Она подумала, посмотрела на звёзды, что уже загорались над степью, и ответила просто:
— Я всю жизнь работаю. И молчать, когда надо — умею. И говорить — когда надо — тоже. А боюсь я одного: чтобы комбайн не встал. Всё остальное — переживём.
Она ушла в темноту, лёгкая, несмотря на усталость, а Кирьян ещё долго сидел на подножке, глядя ей вслед, и думал о том, что эта женщина — крепче любого мужика.
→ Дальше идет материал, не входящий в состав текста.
-- pv_equiv track=rewrite | github.com/olivermarroquin/ai-factory | tools/operator/generate_snapshot.py | _normalize_header
-- ===== SOURCE A (Python) =====
-- def _normalize_header(line):
--     stripped = line.lstrip()
--     if not stripped.startswith("#"):
--         return None
--     level = 0
--     for ch in stripped:
--         if ch == "#":
--             level += 1
--         else:
--             break
--     if level == 1 or level > 3:
--         return None
--     if stripped[level:level + 1] != " ":
--         return None
--     text = stripped[level:].strip()
--     return text.lower() if text else None
-- ===== SOURCE B (Python) =====
-- def _text_or_none(body):
--     text = body.strip().lower()
--     return text or None
--
--
-- def _normalize_header(line):
--     s = line.lstrip()
--     if s.startswith("## "):
--         return _text_or_none(s[3:])
--     if s.startswith("### "):
--         return _text_or_none(s[4:])
--     return None
-- ===== Notes on version B (the rewrite author's own statement) =====
-- stated objective: simpler
-- what changed: B replaces A's manual leading-'#' counting loop, level-range check and next-character slice test by two direct prefix tests ('## ' / '### ') on the left-stripped line.
import Mathlib
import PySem

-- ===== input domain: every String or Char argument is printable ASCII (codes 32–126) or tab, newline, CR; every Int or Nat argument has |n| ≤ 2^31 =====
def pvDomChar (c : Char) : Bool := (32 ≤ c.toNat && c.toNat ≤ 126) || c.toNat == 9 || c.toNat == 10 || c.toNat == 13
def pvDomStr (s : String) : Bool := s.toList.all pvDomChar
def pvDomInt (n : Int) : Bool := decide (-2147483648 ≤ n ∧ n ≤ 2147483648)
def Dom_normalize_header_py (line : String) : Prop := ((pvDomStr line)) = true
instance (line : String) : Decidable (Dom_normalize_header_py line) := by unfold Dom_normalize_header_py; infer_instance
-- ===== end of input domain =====

-- B replaces A's manual '#'-counting loop and level/next-char checks by two direct
-- prefix tests ("## " / "### ") on the left-stripped line (objective: simpler).

-- ===== PORT A =====
-- the 'for ch in stripped: if ch == "#": level += 1 else: break' loop of A
def pvLevelLoop : List Char → Nat → Nat
  | [], level => level
  | c :: rest, level => if c = '#' then pvLevelLoop rest (level + 1) else level

-- body of A applied to 'stripped = line.lstrip()'
def pvABody (stripped : String) : Option String :=
  if !(PySem.Str.startswith stripped "#") then none
  else
    let level := pvLevelLoop stripped.toList 0
    if level = 1 ∨ level > 3 then none
    else if PySem.Str.slice stripped (some (level : Int)) (some ((level : Int) + 1)) ≠ " " then none
    else
      let text := PySem.Str.strip (PySem.Str.slice stripped (some (level : Int)) none)
      if text ≠ "" then some (PySem.Str.lower text) else none

def normalize_header_py (line : String) : Option String :=
  pvABody (PySem.Str.lstrip line)

-- ===== PORT B =====
-- helper _text_or_none of Source B
def pvTextOrNone (body : String) : Option String :=
  let text := PySem.Str.lower (PySem.Str.strip body)
  if text ≠ "" then some text else none

-- body of B applied to 's = line.lstrip()'
def pvBBody (s : String) : Option String :=
  if PySem.Str.startswith s "## " then pvTextOrNone (PySem.Str.slice s (some 3) none)
  else if PySem.Str.startswith s "### " then pvTextOrNone (PySem.Str.slice s (some 4) none)
  else none

def normalize_header_py_alt (line : String) : Option String :=
  pvBBody (PySem.Str.lstrip line)

-- ===== PRECONDITION & SPEC =====
def Spec_normalize_header_py (line : String) (out : Option String) : Prop := out = normalize_header_py_alt line
instance (line : String) (out : Option String) : Decidable (Spec_normalize_header_py line out) := by unfold Spec_normalize_header_py; infer_instance

-- ===== CLAIM (what is proved, stated in full; the proofs are below) =====
def Claim_equal_normalize_header_py : Prop := ∀ (line : String), Dom_normalize_header_py line → Spec_normalize_header_py line (normalize_header_py line)

-- ===== LEMMAS AND PROOFS =====

-- String equality through toList
theorem pvStrEqIff (s t : String) : s = t ↔ s.toList = t.toList :=
  ⟨congrArg _, String.ext⟩

-- list-level cores of the two bodies
def pvCoreTextOrNone (body : List Char) : Option String :=
  let text := PySem.Chars.lower (PySem.Chars.strip body)
  if text ≠ [] then some (String.ofList text) else none

def pvCoreA (l : List Char) : Option String :=
  if !(PySem.Chars.startswith l ['#']) then none
  else
    let level := pvLevelLoop l 0
    if level = 1 ∨ level > 3 then none
    else if PySem.Chars.slice l (some (level : Int)) (some ((level : Int) + 1)) ≠ [' '] then none
    else
      let text := PySem.Chars.strip (PySem.Chars.slice l (some (level : Int)) none)
      if text ≠ [] then some (String.ofList (PySem.Chars.lower text)) else none

def pvCoreB (l : List Char) : Option String :=
  if PySem.Chars.startswith l ['#', '#', ' '] then pvCoreTextOrNone (PySem.Chars.slice l (some 3) none)
  else if PySem.Chars.startswith l ['#', '#', '#', ' '] then pvCoreTextOrNone (PySem.Chars.slice l (some 4) none)
  else none

theorem pvLowerOfList (t : String) : PySem.Str.lower t = String.ofList (PySem.Chars.lower t.toList) :=
  String.ext (by simp)

theorem pvABody_eq_core (st : String) : pvABody st = pvCoreA st.toList := by
  have hs : ("#" : String).toList = ['#'] := by decide
  have hsp : (" " : String).toList = [' '] := by decide
  have hnil : ("" : String).toList = [] := by decide
  simp only [pvABody, pvCoreA, PySem.Str.startswith_eq, hs, hsp, hnil, ne_eq, pvStrEqIff,
    pvLowerOfList, PySem.Str.toList_slice, PySem.Str.toList_strip]

theorem pvBBody_eq_core (st : String) : pvBBody st = pvCoreB st.toList := by
  have h2 : ("## " : String).toList = ['#', '#', ' '] := by decide
  have h3 : ("### " : String).toList = ['#', '#', '#', ' '] := by decide
  have hnil : ("" : String).toList = [] := by decide
  simp only [pvBBody, pvCoreB, pvTextOrNone, pvCoreTextOrNone, PySem.Str.startswith_eq, h2, h3,
    hnil, ne_eq, pvStrEqIff, pvLowerOfList, PySem.Str.toList_slice, PySem.Str.toList_strip,
    String.toList_ofList]

theorem pvLevelLoop_le (l : List Char) (k : Nat) : k ≤ pvLevelLoop l k := by
  induction l generalizing k with
  | nil => simp [pvLevelLoop]
  | cons c rest ih =>
    simp only [pvLevelLoop]
    split
    · exact le_trans (Nat.le_succ k) (ih (k + 1))
    · exact le_refl k

theorem pvLevelLoop_hash (l : List Char) (k : Nat) : pvLevelLoop ('#' :: l) k = pvLevelLoop l (k + 1) := by
  simp [pvLevelLoop]

theorem pvStripSpace (l : List Char) : PySem.Chars.strip (' ' :: l) = PySem.Chars.strip l := by
  have h : PySem.Chars.isspace ' ' = true := by decide
  simp [PySem.Chars.strip, PySem.Chars.lstrip, h]

theorem pvLowerNil (x : List Char) : PySem.Chars.lower x = [] ↔ x = [] := by
  simp [PySem.Chars.lower]

theorem pvCore_eq (l : List Char) : pvCoreA l = pvCoreB l := by
  rcases l with _ | ⟨a, l1⟩
  · rfl
  by_cases ha : a = '#'
  swap
  · simp [pvCoreA, pvCoreB, PySem.Chars.startswith, List.isPrefixOf, Ne.symm ha]
  subst ha
  rcases l1 with _ | ⟨b, l2⟩
  · rfl
  by_cases hb : b = '#'
  swap
  · have hlev : pvLevelLoop ('#' :: b :: l2) 0 = 1 := by simp [pvLevelLoop, hb]
    simp [pvCoreA, pvCoreB, hlev, PySem.Chars.startswith, List.isPrefixOf, Ne.symm hb]
  subst hb
  rcases l2 with _ | ⟨c, r⟩
  · rfl
  by_cases hc : c = '#'
  swap
  · have hlev : pvLevelLoop ('#' :: '#' :: c :: r) 0 = 2 := by simp [pvLevelLoop, hc]
    have e1 : PySem.List.slice ('#' :: '#' :: c :: r) (some ((2 : Nat) : Int))
        (some ((3 : Nat) : Int)) = [c] := by rw [PySem.List.slice_natCast]; simp
    have e2 : PySem.List.slice ('#' :: '#' :: c :: r) (some ((2 : Nat) : Int)) none =
        c :: r := by rw [PySem.List.slice_from_natCast]; simp
    have e3 : PySem.List.slice ('#' :: '#' :: c :: r) (some ((3 : Nat) : Int)) none =
        r := by rw [PySem.List.slice_from_natCast]; simp
    simp only [Nat.cast_ofNat] at e1 e2 e3
    by_cases hsp : c = ' '
    · subst hsp
      simp [pvCoreA, pvCoreB, pvCoreTextOrNone, hlev, PySem.Chars.startswith, List.isPrefixOf,
        e1, e2, e3, pvStripSpace, pvLowerNil]
    · simp [pvCoreA, pvCoreB, hlev, PySem.Chars.startswith, List.isPrefixOf, e1,
        hsp, Ne.symm hsp, Ne.symm hc]
  subst hc
  rcases r with _ | ⟨d, r'⟩
  · rfl
  by_cases hd : d = '#'
  swap
  · have hlev : pvLevelLoop ('#' :: '#' :: '#' :: d :: r') 0 = 3 := by simp [pvLevelLoop, hd]
    have e1 : PySem.List.slice ('#' :: '#' :: '#' :: d :: r') (some ((3 : Nat) : Int))
        (some ((4 : Nat) : Int)) = [d] := by rw [PySem.List.slice_natCast]; simp
    have e2 : PySem.List.slice ('#' :: '#' :: '#' :: d :: r') (some ((3 : Nat) : Int)) none =
        d :: r' := by rw [PySem.List.slice_from_natCast]; simp
    have e3 : PySem.List.slice ('#' :: '#' :: '#' :: d :: r') (some ((4 : Nat) : Int)) none =
        r' := by rw [PySem.List.slice_from_natCast]; simp
    simp only [Nat.cast_ofNat] at e1 e2 e3
    by_cases hsp : d = ' '
    · subst hsp
      simp [pvCoreA, pvCoreB, pvCoreTextOrNone, hlev, PySem.Chars.startswith, List.isPrefixOf,
        e1, e2, e3, pvStripSpace, pvLowerNil]
    · simp [pvCoreA, pvCoreB, hlev, PySem.Chars.startswith, List.isPrefixOf, e1,
        hsp, Ne.symm hsp]
  subst hd
  have h4 : 4 ≤ pvLevelLoop ('#' :: '#' :: '#' :: '#' :: r') 0 := by
    rw [pvLevelLoop_hash, pvLevelLoop_hash, pvLevelLoop_hash, pvLevelLoop_hash]
    exact pvLevelLoop_le r' 4
  have hlev : pvLevelLoop ('#' :: '#' :: '#' :: '#' :: r') 0 = 1 ∨
      pvLevelLoop ('#' :: '#' :: '#' :: '#' :: r') 0 > 3 := Or.inr (by omega)
  simp [pvCoreA, pvCoreB, hlev, PySem.Chars.startswith, List.isPrefixOf]

theorem pvBodies_eq (st : String) : pvABody st = pvBBody st := by
  rw [pvABody_eq_core, pvBBody_eq_core, pvCore_eq]

-- ===== VERDICT (by name: the statement is the Claim_ definition above) =====
theorem normalize_header_py_spec : Claim_equal_normalize_header_py := by
  intro line _
  unfold Spec_normalize_header_py normalize_header_py normalize_header_py_alt
  exact pvBodies_eq _
-- ===== VERDICT (by name: the statement is the Claim_ definition above) =====
theorem find_breakable_spec : Claim_equal_find_breakable := by
  intro ca board _ hpre
  show find_breakable ca board = find_breakable_alt ca board
  rw [find_breakable_eq_filter]
  unfold find_breakable_alt
  apply List.filter_congr
  intro a ha
  have hp := hpre a ha
  obtain ⟨t, x, y⟩ := a
  simp only [keepA]
  by_cases h1 : t = 1
  · subst h1
    have hhead := hp (x + 1) (by simp [preCols])
    have hsnd := hp (x + 2) (by simp [preCols])
    have := branch_equiv board y [x + 1, x + 2]
      (fun hy => ⟨(hhead hy).1, by
        intro c hc; simp at hc
        rcases hc with rfl | rfl
        exacts [(hhead hy).2.1, (hsnd hy).2.1]⟩)
    simp only [List.any_cons, List.any_nil, Bool.or_false] at this
    simp only [bNeed, beq_iff_eq, if_true]
    rw [this]
    simp
  · by_cases h2 : t = 2
    · subst h2
      have hhead := hp x (by simp [preCols])
      have hsnd := hp (x + 1) (by simp [preCols])
      have := branch_equiv board y [x, x + 1]
        (fun hy => ⟨(hhead hy).1, by
          intro c hc; simp at hc
          rcases hc with rfl | rfl
          exacts [(hhead hy).2.1, (hsnd hy).2.1]⟩)
      simp only [List.any_cons, List.any_nil, Bool.or_false] at this
      simp only [bNeed, beq_iff_eq, h1, if_false]
      rw [this]
      simp
    · by_cases h3 : t = 3
      · subst h3
        have hhead := hp (x + 1) (by simp [preCols])
        have := branch_equiv board y [x + 1]
          (fun hy => ⟨(hhead hy).1, by
            intro c hc; simp at hc; subst hc
            exact (hhead hy).2.1⟩)
        simp only [List.any_cons, List.any_nil, Bool.or_false] at this
        simp only [bNeed, beq_iff_eq, h1, h2, if_false]
        rw [this]
        simp
      · by_cases h4 : t = 4
        · subst h4
          have hhead := hp x (by simp [preCols])
          have := branch_equiv board y [x]
            (fun hy => ⟨(hhead hy).1, by
              intro c hc; simp at hc; subst hc
              exact (hhead hy).2.1⟩)
          simp only [List.any_cons, List.any_nil, Bool.or_false] at this
          simp only [bNeed, beq_iff_eq, h1, h2, h3, if_false]
          rw [this]
          simp
        · simp [bNeed, beq_iff_eq, h1, h2, h3, h4]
И с ней ему любое поле по плечу.
***
На следующее утро Кирьян подошёл к Тихону Ильичу и сказал громко, чтобы все слышали:
— Тихон Ильич, передайте там, кому надо: я разведённый, справка в сельсовете. А Анфиса — моя невеста. Так и запишите.
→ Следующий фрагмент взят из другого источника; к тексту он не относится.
-- pv_equiv track=rewrite | github.com/ElyashivN/alta-ai-call-center | app/services/constraints_nlp_service.py | _extract_preferred_days
-- ===== SOURCE A (Python) =====
-- from typing import Optional, List
--
-- _BASE_DAYS = ["mon", "tue", "wed", "thu", "fri", "sat", "sun"]
--
-- _DAY_CODE = {
--     "mon": "MON",
--     "tue": "TUE",
--     "wed": "WED",
--     "thu": "THU",
--     "fri": "FRI",
--     "sat": "SAT",
--     "sun": "SUN",
-- }
--
-- _FULL_NAME_TO_BASE = {
--     "monday": "mon",
--     "tuesday": "tue",
--     "wednesday": "wed",
--     "thursday": "thu",
--     "friday": "fri",
--     "saturday": "sat",
--     "sunday": "sun",
-- }
--
-- def _extract_preferred_days(text_lower: str) -> List[str]:
--     """
--     Handle:
--       - explicit days like "Tuesday", "Thu"
--       - ranges like "Mon-Wed", "Tue–Thu" (inclusive)
--     """
--     normalized = (
--         text_lower.replace("–", "-")
--         .replace("—", "-")
--         .replace(" to ", "-")
--     )
--
--     found: set[str] = set()
--
--     # 1) Ranges like "tue-thu"
--     for i, start_base in enumerate(_BASE_DAYS):
--         for j, end_base in enumerate(_BASE_DAYS):
--             if i > j:
--                 continue
--             pattern = f"{start_base}-{end_base}"
--             if pattern in normalized:
--                 for k in range(i, j + 1):
--                     base = _BASE_DAYS[k]
--                     found.add(_DAY_CODE[base])
--
--     # 2) Full names: "tuesday", "friday"
--     for full_name, base in _FULL_NAME_TO_BASE.items():
--         if full_name in normalized:
--             found.add(_DAY_CODE[base])
--
--     # 3) Abbreviations "mon", "tue", etc.
--     for base in _BASE_DAYS:
--         if base in normalized:
--             found.add(_DAY_CODE[base])
--
--     return sorted(found) if found else []
-- ===== SOURCE B (Python) =====
-- from typing import Optional, List
--
-- _BASE_DAYS = ["mon", "tue", "wed", "thu", "fri", "sat", "sun"]
--
-- _DAY_CODE = {
--     "mon": "MON",
--     "tue": "TUE",
--     "wed": "WED",
--     "thu": "THU",
--     "fri": "FRI",
--     "sat": "SAT",
--     "sun": "SUN",
-- }
--
-- _BASE_INDEX = {b: i for i, b in enumerate(_BASE_DAYS)}
--
--
-- def _extract_preferred_days(text_lower: str) -> List[str]:
--     # Single left-to-right scan of the text: at each position recognise a day
--     # token (3 chars) via one dict lookup; if it is followed by "-<day>" with a
--     # non-descending day, add the whole inclusive range.  Full day names need no
--     # separate pass: each contains its abbreviation as a prefix.
--     normalized = (
--         text_lower.replace("–", "-")
--         .replace("—", "-")
--         .replace(" to ", "-")
--     )
--     n = len(normalized)
--     found: set[str] = set()
--     for p in range(n):
--         i = _BASE_INDEX.get(normalized[p:p + 3])
--         if i is None:
--             continue
--         found.add(_DAY_CODE[_BASE_DAYS[i]])
--         if p + 7 <= n and normalized[p + 3] == "-":
--             j = _BASE_INDEX.get(normalized[p + 4:p + 7])
--             if j is not None and i <= j:
--                 for k in range(i, j + 1):
--                     found.add(_DAY_CODE[_BASE_DAYS[k]])
--     return sorted(found)
-- ===== Notes on version B (the rewrite author's own statement) =====
-- stated objective: alternative
-- what changed: Instead of testing 56 precomputed patterns for substring membership, B makes one left-to-right scan of the text itself, recognising a day token at each position by a single dict lookup of the 3-char window and extending it to an inclusive range when a dash and a second, non-descending day follow; the redundant full-name pass disappears because each full name starts with its abbreviation.
import Mathlib
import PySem

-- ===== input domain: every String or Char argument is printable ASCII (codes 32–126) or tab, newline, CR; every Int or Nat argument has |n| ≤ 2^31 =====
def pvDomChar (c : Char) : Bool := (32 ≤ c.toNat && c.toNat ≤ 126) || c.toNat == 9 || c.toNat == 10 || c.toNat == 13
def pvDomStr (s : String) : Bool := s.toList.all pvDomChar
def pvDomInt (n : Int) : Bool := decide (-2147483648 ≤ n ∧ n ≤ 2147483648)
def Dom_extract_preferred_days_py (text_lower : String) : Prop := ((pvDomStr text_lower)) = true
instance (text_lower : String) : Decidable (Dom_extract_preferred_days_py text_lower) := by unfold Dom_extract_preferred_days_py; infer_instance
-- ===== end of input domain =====

-- B replaces A's 56 pattern-substring scans by one left-to-right scan of the text itself,
-- recognising a day token at each position by a dict lookup of the 3-char window and extending
-- it to a range when "-<day>" follows (objective: alternative; full names need no pass of their
-- own since each starts with its abbreviation).

-- ===== PORT A =====
-- shared module constants _BASE_DAYS / _DAY_CODE / _FULL_NAME_TO_BASE
def pvBaseDays : List String := ["mon", "tue", "wed", "thu", "fri", "sat", "sun"]
def pvDayCode : PySem.Dict String String := PySem.Dict.ofList
  [("mon", "MON"), ("tue", "TUE"), ("wed", "WED"), ("thu", "THU"),
   ("fri", "FRI"), ("sat", "SAT"), ("sun", "SUN")]
def pvFullNames : List (String × String) :=
  [("monday", "mon"), ("tuesday", "tue"), ("wednesday", "wed"), ("thursday", "thu"),
   ("friday", "fri"), ("saturday", "sat"), ("sunday", "sun")]

-- _DAY_CODE[base] / _BASE_DAYS[k]: every key/index used is present, so the defaulted lookups are exact.
def extract_preferred_days_py (text_lower : String) : List String :=
  let normalized :=
    PySem.Str.replace (PySem.Str.replace (PySem.Str.replace text_lower "–" "-") "—" "-") " to " "-"
  -- 1) ranges "tue-thu"
  let found : PySem.Set String :=
    (PySem.List.enumerate pvBaseDays).foldl (fun s p =>
      (PySem.List.enumerate pvBaseDays).foldl (fun s q =>
        if p.1 > q.1 then s
        else
          if PySem.Str.isIn (p.2 ++ "-" ++ q.2) normalized then
            (PySem.List.pyRange p.1 (q.1 + 1) 1).foldl (fun s k =>
              PySem.Set.add s (PySem.Dict.getD pvDayCode (PySem.List.pyGetD pvBaseDays k "") "")) s
          else s) s) PySem.Set.empty
  -- 2) full names
  let found := pvFullNames.foldl (fun s fb =>
      if PySem.Str.isIn fb.1 normalized then
        PySem.Set.add s (PySem.Dict.getD pvDayCode fb.2 "") else s) found
  -- 3) abbreviations
  let found := pvBaseDays.foldl (fun s base =>
      if PySem.Str.isIn base normalized then
        PySem.Set.add s (PySem.Dict.getD pvDayCode base "") else s) found
  if found.isEmpty then [] else PySem.List.sorted found (fun x => x) false

-- ===== PORT B =====
-- _BASE_INDEX = {b: i for i, b in enumerate(_BASE_DAYS)}
def pvBaseIndex : PySem.Dict String Int :=
  PySem.Dict.ofList ((PySem.List.enumerate pvBaseDays).map (fun p => (p.2, p.1)))

-- one scan over positions p; normalized[p+3] is only read under the guard p+7 <= n, so it is in range
def extract_preferred_days_py_alt (text_lower : String) : List String :=
  let normalized :=
    PySem.Str.replace (PySem.Str.replace (PySem.Str.replace text_lower "–" "-") "—" "-") " to " "-"
  let n : Int := PySem.Str.len normalized
  let found : PySem.Set String :=
    (PySem.List.pyRange 0 n 1).foldl (fun s p =>
      match PySem.Dict.get? pvBaseIndex (PySem.Str.slice normalized (some p) (some (p + 3))) with
      | none => s
      | some i =>
        let s := PySem.Set.add s (PySem.Dict.getD pvDayCode (PySem.List.pyGetD pvBaseDays i "") "")
        if p + 7 ≤ n ∧ PySem.Str.pyGet? normalized (p + 3) = some '-' then
          match PySem.Dict.get? pvBaseIndex (PySem.Str.slice normalized (some (p + 4)) (some (p + 7))) with
          | none => s
          | some j =>
            if i ≤ j then
              (PySem.List.pyRange i (j + 1) 1).foldl (fun s k =>
                PySem.Set.add s (PySem.Dict.getD pvDayCode (PySem.List.pyGetD pvBaseDays k "") "")) s
            else s
        else s) PySem.Set.empty
  PySem.List.sorted found (fun x => x) false

-- ===== PRECONDITION & SPEC =====
def Spec_extract_preferred_days_py (text_lower : String) (out : List String) : Prop := out = extract_preferred_days_py_alt text_lower
instance (text_lower : String) (out : List String) : Decidable (Spec_extract_preferred_days_py text_lower out) := by unfold Spec_extract_preferred_days_py; infer_instance

-- ===== CLAIM (what is proved, stated in full; the proofs are below) =====
def Claim_equal_extract_preferred_days_py : Prop := ∀ (text_lower : String), Dom_extract_preferred_days_py text_lower → Spec_extract_preferred_days_py text_lower (extract_preferred_days_py text_lower)

-- ===== LEMMAS AND PROOFS =====

-- proof-side names for the shared normalization, the day-code of index k, and the two found-sets
def pvNorm (t : String) : String :=
  PySem.Str.replace (PySem.Str.replace (PySem.Str.replace t "–" "-") "—" "-") " to "  "-"

def pvCode (k : Int) : String :=
  PySem.Dict.getD pvDayCode (PySem.List.pyGetD pvBaseDays k "") ""

def pvCodeS (b : String) : String := PySem.Dict.getD pvDayCode b ""

def pvFoundA (N : String) : PySem.Set String :=
  let f1 :=
    (PySem.List.enumerate pvBaseDays).foldl (fun s p =>
      (PySem.List.enumerate pvBaseDays).foldl (fun s q =>
        if p.1 > q.1 then s
        else
          if PySem.Str.isIn (p.2 ++ "-" ++ q.2) N then
            (PySem.List.pyRange p.1 (q.1 + 1) 1).foldl (fun s k =>
              PySem.Set.add s (pvCode k)) s
          else s) s) PySem.Set.empty
  let f2 := pvFullNames.foldl (fun s fb =>
      if PySem.Str.isIn fb.1 N then PySem.Set.add s (pvCodeS fb.2) else s) f1
  pvBaseDays.foldl (fun s base =>
      if PySem.Str.isIn base N then PySem.Set.add s (pvCodeS base) else s) f2

def pvFoundB (N : String) : PySem.Set String :=
  (PySem.List.pyRange 0 (PySem.Str.len N) 1).foldl (fun s p =>
    match PySem.Dict.get? pvBaseIndex (PySem.Str.slice N (some p) (some (p + 3))) with
    | none => s
    | some i =>
      let s := PySem.Set.add s (pvCode i)
      if p + 7 ≤ PySem.Str.len N ∧ PySem.Str.pyGet? N (p + 3) = some '-' then
        match PySem.Dict.get? pvBaseIndex (PySem.Str.slice N (some (p + 4)) (some (p + 7))) with
        | none => s
        | some j =>
          if i ≤ j then
            (PySem.List.pyRange i (j + 1) 1).foldl (fun s k => PySem.Set.add s (pvCode k)) s
          else s
      else s) PySem.Set.empty

theorem pvA_eq (t : String) :
    extract_preferred_days_py t =
      (if (pvFoundA (pvNorm t)).isEmpty then []
       else PySem.List.sorted (pvFoundA (pvNorm t)) (fun x => x) false) := rfl

theorem pvB_eq (t : String) :
    extract_preferred_days_py_alt t =
      PySem.List.sorted (pvFoundB (pvNorm t)) (fun x => x) false := rfl

-- generic membership / nodup transport through a fold
theorem pv_mem_foldl {α : Type} (l : List α) (step : PySem.Set String → α → PySem.Set String)
    (C : α → String → Prop)
    (h : ∀ s p x, x ∈ step s p ↔ x ∈ s ∨ C p x) (s0 : PySem.Set String) (x : String) :
    x ∈ l.foldl step s0 ↔ x ∈ s0 ∨ ∃ p ∈ l, C p x := by
  induction l generalizing s0 with
  | nil => simp
  | cons a l ih => simp only [List.foldl_cons, ih, h, List.mem_cons]; aesop

theorem pv_nodup_foldl {α : Type} (l : List α) (step : PySem.Set String → α → PySem.Set String)
    (h : ∀ s p, List.Nodup s → List.Nodup (step s p)) (s0 : PySem.Set String)
    (hs : s0.Nodup) : (l.foldl step s0).Nodup := by
  induction l generalizing s0 with
  | nil => exact hs
  | cons a l ih => exact ih _ (h _ _ hs)

theorem pv_nodup_foldl_add {α : Type} (l : List α) (f : α → String) (s0 : PySem.Set String)
    (hs : s0.Nodup) : (l.foldl (fun s k => PySem.Set.add s (f k)) s0).Nodup :=
  pv_nodup_foldl l _ (fun _ _ h => PySem.Set.nodup_add _ _ h) s0 hs

-- the two found-sets' membership, as explicit conditions
def pvCA (N : String) (x : String) : Prop :=
  (∃ p ∈ PySem.List.enumerate pvBaseDays, ∃ q ∈ PySem.List.enumerate pvBaseDays,
      ¬ p.1 > q.1 ∧ PySem.Str.isIn (p.2 ++ "-" ++ q.2) N = true ∧
      ∃ k ∈ PySem.List.pyRange p.1 (q.1 + 1) 1, x = pvCode k)
  ∨ (∃ fb ∈ pvFullNames, PySem.Str.isIn fb.1 N = true ∧ x = pvCodeS fb.2)
  ∨ (∃ b ∈ pvBaseDays, PySem.Str.isIn b N = true ∧ x = pvCodeS b)

def pvCB (N : String) (p : Int) (x : String) : Prop :=
  ∃ i, PySem.Dict.get? pvBaseIndex (PySem.Str.slice N (some p) (some (p + 3))) = some i ∧
    (x = pvCode i ∨
      (p + 7 ≤ PySem.Str.len N ∧ PySem.Str.pyGet? N (p + 3) = some '-' ∧
       ∃ j, PySem.Dict.get? pvBaseIndex (PySem.Str.slice N (some (p + 4)) (some (p + 7))) = some j ∧
         i ≤ j ∧ ∃ k ∈ PySem.List.pyRange i (j + 1) 1, x = pvCode k))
Бригадир поперхнулся квасом, а бабы, что мылись у бочки, замерли, вытирая лица. Тишина на минуту накрыла стан, и в этой тишине голос Кирьяна прозвучал как приговор.
Анфиса, которая стояла у комбайна, услышала. Она не обернулась, но рука её замерла. Она поняла: теперь назад пути нет. Он сказал это при всех, не спросив её. И она не рассердилась. Потому что сама бы сделала то же самое.
Подошла к нему, когда он закончил, и тихо сказала:
— А меня спросить?
— Спрашиваю, — он смотрел на неё в упор. — Пойдёшь за меня?
Вокруг зашумели, зашептались, но они не слышали. Анфиса смотрела в его серые, выгоревшие на солнце глаза, видела на его лице следы усталости, мазутные полосы на скулах, и чувствовала, как внутри разливается тепло.
— Пойду, — сказала она. — Только сначала уберём хлеб. А потом — хоть в загс, хоть на край света.
Он усмехнулся, коротко кивнул, и они разошлись каждый к своему месту в кабине. Комбайн взревел, снова вгрызаясь в пшеницу, и никто больше не осмелился сказать ни слова.
А в степи тем временем назревала новая беда. На горизонте, с той стороны, где вчера полыхали зарницы, медленно, но неумолимо поднималась тяжёлая, сизая туча. Не та, что приносит короткий ливень, а та, что сулит многодневное ненастье, способное повалить хлеб на корню и свести на нет все усилия.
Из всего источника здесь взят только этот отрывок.